*What the exercise asks*: How many lines in the records below hold the word "rewrite"? Answer with the number alone.

Data excerpts

◇ ◇ ◇ ◇ ◇

-- pv_equiv track=rewrite | github.com/limdongsun0814/Algorithm | 프로그래머스/2/42890. 후보키/후보키.py | check
-- ===== SOURCE A (Python) =====
-- def check(relation,index):
--     arr = set()
--     for data in relation:
--         flag = []
--         for i in index:
--             flag.append(data[i])
--         flag = tuple(flag)
--         if flag not in arr:
--             arr.add(flag)
--         else:
--             return False
--     return True
-- ===== SOURCE B (Python) =====
-- def check(relation, index):
--     rows = [tuple(data[i] for i in index) for data in relation]
--
--     def distinct(rs):
--         if not rs:
--             return True
--         head, rest = rs[0], rs[1:]
--         return all(r != head for r in rest) and distinct(rest)
--
--     return distinct(rows)
-- ===== Notes on version B (the rewrite author's own statement) =====
-- stated objective: alternative
-- what changed: Drops the hash set entirely: B projects all rows first, then checks distinctness by a recursive pairwise comparison (head against the rest of the list), trading A's single hash-set pass for set-free quadratic comparisons.
-- outside the precondition, e.g. on check([['a'], ['a'], []], [0]): A returns False, B raises IndexError
import Mathlib
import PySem

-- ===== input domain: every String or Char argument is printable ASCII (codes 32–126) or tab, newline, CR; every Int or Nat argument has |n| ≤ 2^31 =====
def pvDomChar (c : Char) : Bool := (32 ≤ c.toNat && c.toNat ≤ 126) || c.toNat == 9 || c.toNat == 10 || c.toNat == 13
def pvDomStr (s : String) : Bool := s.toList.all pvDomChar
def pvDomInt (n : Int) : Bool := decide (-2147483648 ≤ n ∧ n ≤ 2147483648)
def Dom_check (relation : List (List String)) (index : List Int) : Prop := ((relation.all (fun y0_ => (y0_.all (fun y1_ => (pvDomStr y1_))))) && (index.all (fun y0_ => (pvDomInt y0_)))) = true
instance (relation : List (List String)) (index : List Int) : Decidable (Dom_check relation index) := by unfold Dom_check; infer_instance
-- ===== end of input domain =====

-- B drops the hash set: it projects all rows first, then checks distinctness by a
-- recursive pairwise comparison (head against the rest), where A keeps an incremental
-- set with an early return (objective: alternative).

-- ===== PORT A =====
-- 'for i in index: flag.append(data[i])' as a foldl; data[i] via pyGetD (exact under Pre_check)
def checkGo (index : List Int) : List (List String) → PySem.Set (List String) → Bool
  | [], _ => true
  | data :: rest, arr =>
    let flag := index.foldl (fun acc i => acc ++ [PySem.List.pyGetD data i ""]) []
    if PySem.Set.contains arr flag then false
    else checkGo index rest (PySem.Set.add arr flag)

def check (relation : List (List String)) (index : List Int) : Bool :=
  checkGo index relation PySem.Set.empty

-- ===== PORT B =====
-- def distinct(rs): if not rs: True; head, rest = rs[0], rs[1:];
--   all(r != head for r in rest) and distinct(rest)
def distinctRows : List (List String) → Bool
  | [] => true
  | head :: rest => rest.all (fun r => r != head) && distinctRows rest

-- rows = [tuple(data[i] for i in index) for data in relation]; distinct(rows)
def check_alt (relation : List (List String)) (index : List Int) : Bool :=
  distinctRows (relation.map (fun data => index.map (fun i => PySem.List.pyGetD data i "")))

-- ===== PRECONDITION & SPEC =====
-- Pre_ excludes any input with an index out of range for some row: there A raises IndexError
-- unless a duplicate among earlier rows makes it return False first, and B (which projects
-- every row before comparing) itself raises IndexError.
def Pre_check (relation : List (List String)) (index : List Int) : Prop :=
  ∀ data ∈ relation, ∀ i ∈ index, PySem.Raise.InRange data.length i
instance (relation : List (List String)) (index : List Int) : Decidable (Pre_check relation index) := by unfold Pre_check; infer_instance
def pvWitness_check : List (List String) × List Int := ([["a", "b"], ["c", "b"]], [0, 1])
def Spec_check (relation : List (List String)) (index : List Int) (out : Bool) : Prop := out = check_alt relation index
instance (relation : List (List String)) (index : List Int) (out : Bool) : Decidable (Spec_check relation index out) := by unfold Spec_check; infer_instance

-- ===== CLAIM (what is proved, stated in full; the proofs are below) =====
def Claim_equal_check : Prop := ∀ (relation : List (List String)) (index : List Int), Dom_check relation index → Pre_check relation index → Spec_check relation index (check relation index)

-- ===== LEMMAS AND PROOFS =====

-- A's inner append-loop builds the same projection as the map in B's comprehension
theorem proj_foldl_eq_map (index : List Int) (data : List String) (acc : List String) :
    index.foldl (fun acc i => acc ++ [PySem.List.pyGetD data i ""]) acc
      = acc ++ index.map (fun i => PySem.List.pyGetD data i "") := by
  induction index generalizing acc with
  | nil => simp
  | cons i rest ih => simp [List.foldl, ih]

-- characterisation of A's loop: true iff the projected rows are distinct and avoid the accumulator
theorem checkGo_iff (index : List Int) (rel : List (List String)) (arr : PySem.Set (List String)) :
    checkGo index rel arr = true ↔
      ((rel.map (fun data => index.map (fun i => PySem.List.pyGetD data i ""))).Nodup ∧
       ∀ r ∈ rel.map (fun data => index.map (fun i => PySem.List.pyGetD data i "")), r ∉ arr) := by
  induction rel generalizing arr with
  | nil => simp [checkGo]
  | cons data rest ih =>
    have hproj := proj_foldl_eq_map index data []
    simp only [checkGo, hproj, List.nil_append, List.map_cons, List.nodup_cons]
    by_cases h : (index.map (fun i => PySem.List.pyGetD data i "")) ∈ arr
    · rw [if_pos (by rw [PySem.Set.contains_iff]; exact h)]
      constructor
      · intro habs; cases habs
      · rintro ⟨_, hmem⟩
        exact absurd h (hmem _ (List.mem_cons_self))
    · rw [if_neg (by rw [PySem.Set.contains_iff]; exact h)]
      rw [ih]
      simp only [PySem.Set.mem_add, List.mem_cons]
      constructor
      · rintro ⟨hnd, hmem⟩
        refine ⟨⟨fun hin => (hmem _ hin) (Or.inr rfl), hnd⟩, ?_⟩
        rintro r (rfl | hr)
        · exact h
        · exact fun ha => hmem r hr (Or.inl ha)
      · rintro ⟨⟨hni, hnd⟩, hmem⟩
        refine ⟨hnd, fun r hr hor => hor.elim (fun ha => hmem r (Or.inr hr) ha) (fun he => hni (he ▸ hr))⟩

-- B's recursive pairwise check is exactly Nodup
theorem distinctRows_iff_nodup (rows : List (List String)) :
    distinctRows rows = true ↔ rows.Nodup := by
  induction rows with
  | nil => simp [distinctRows]
  | cons head rest ih =>
    simp only [distinctRows, Bool.and_eq_true, List.all_eq_true, bne_iff_ne, ih,
      List.nodup_cons]
    constructor
    · rintro ⟨hall, hnd⟩
      exact ⟨fun hin => hall _ hin rfl, hnd⟩
    · rintro ⟨hni, hnd⟩
      exact ⟨fun r hr he => hni (he ▸ hr), hnd⟩

-- ===== VERDICT (by name: the statement is the Claim_ definition above) =====
theorem check_spec : Claim_equal_check := by
  intro relation index _ _
  unfold Spec_check check check_alt
  rw [Bool.eq_iff_iff]
  rw [checkGo_iff, distinctRows_iff_nodup]
  simp [PySem.Set.empty]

◇ ◇ ◇ ◇ ◇

*Task result*: 2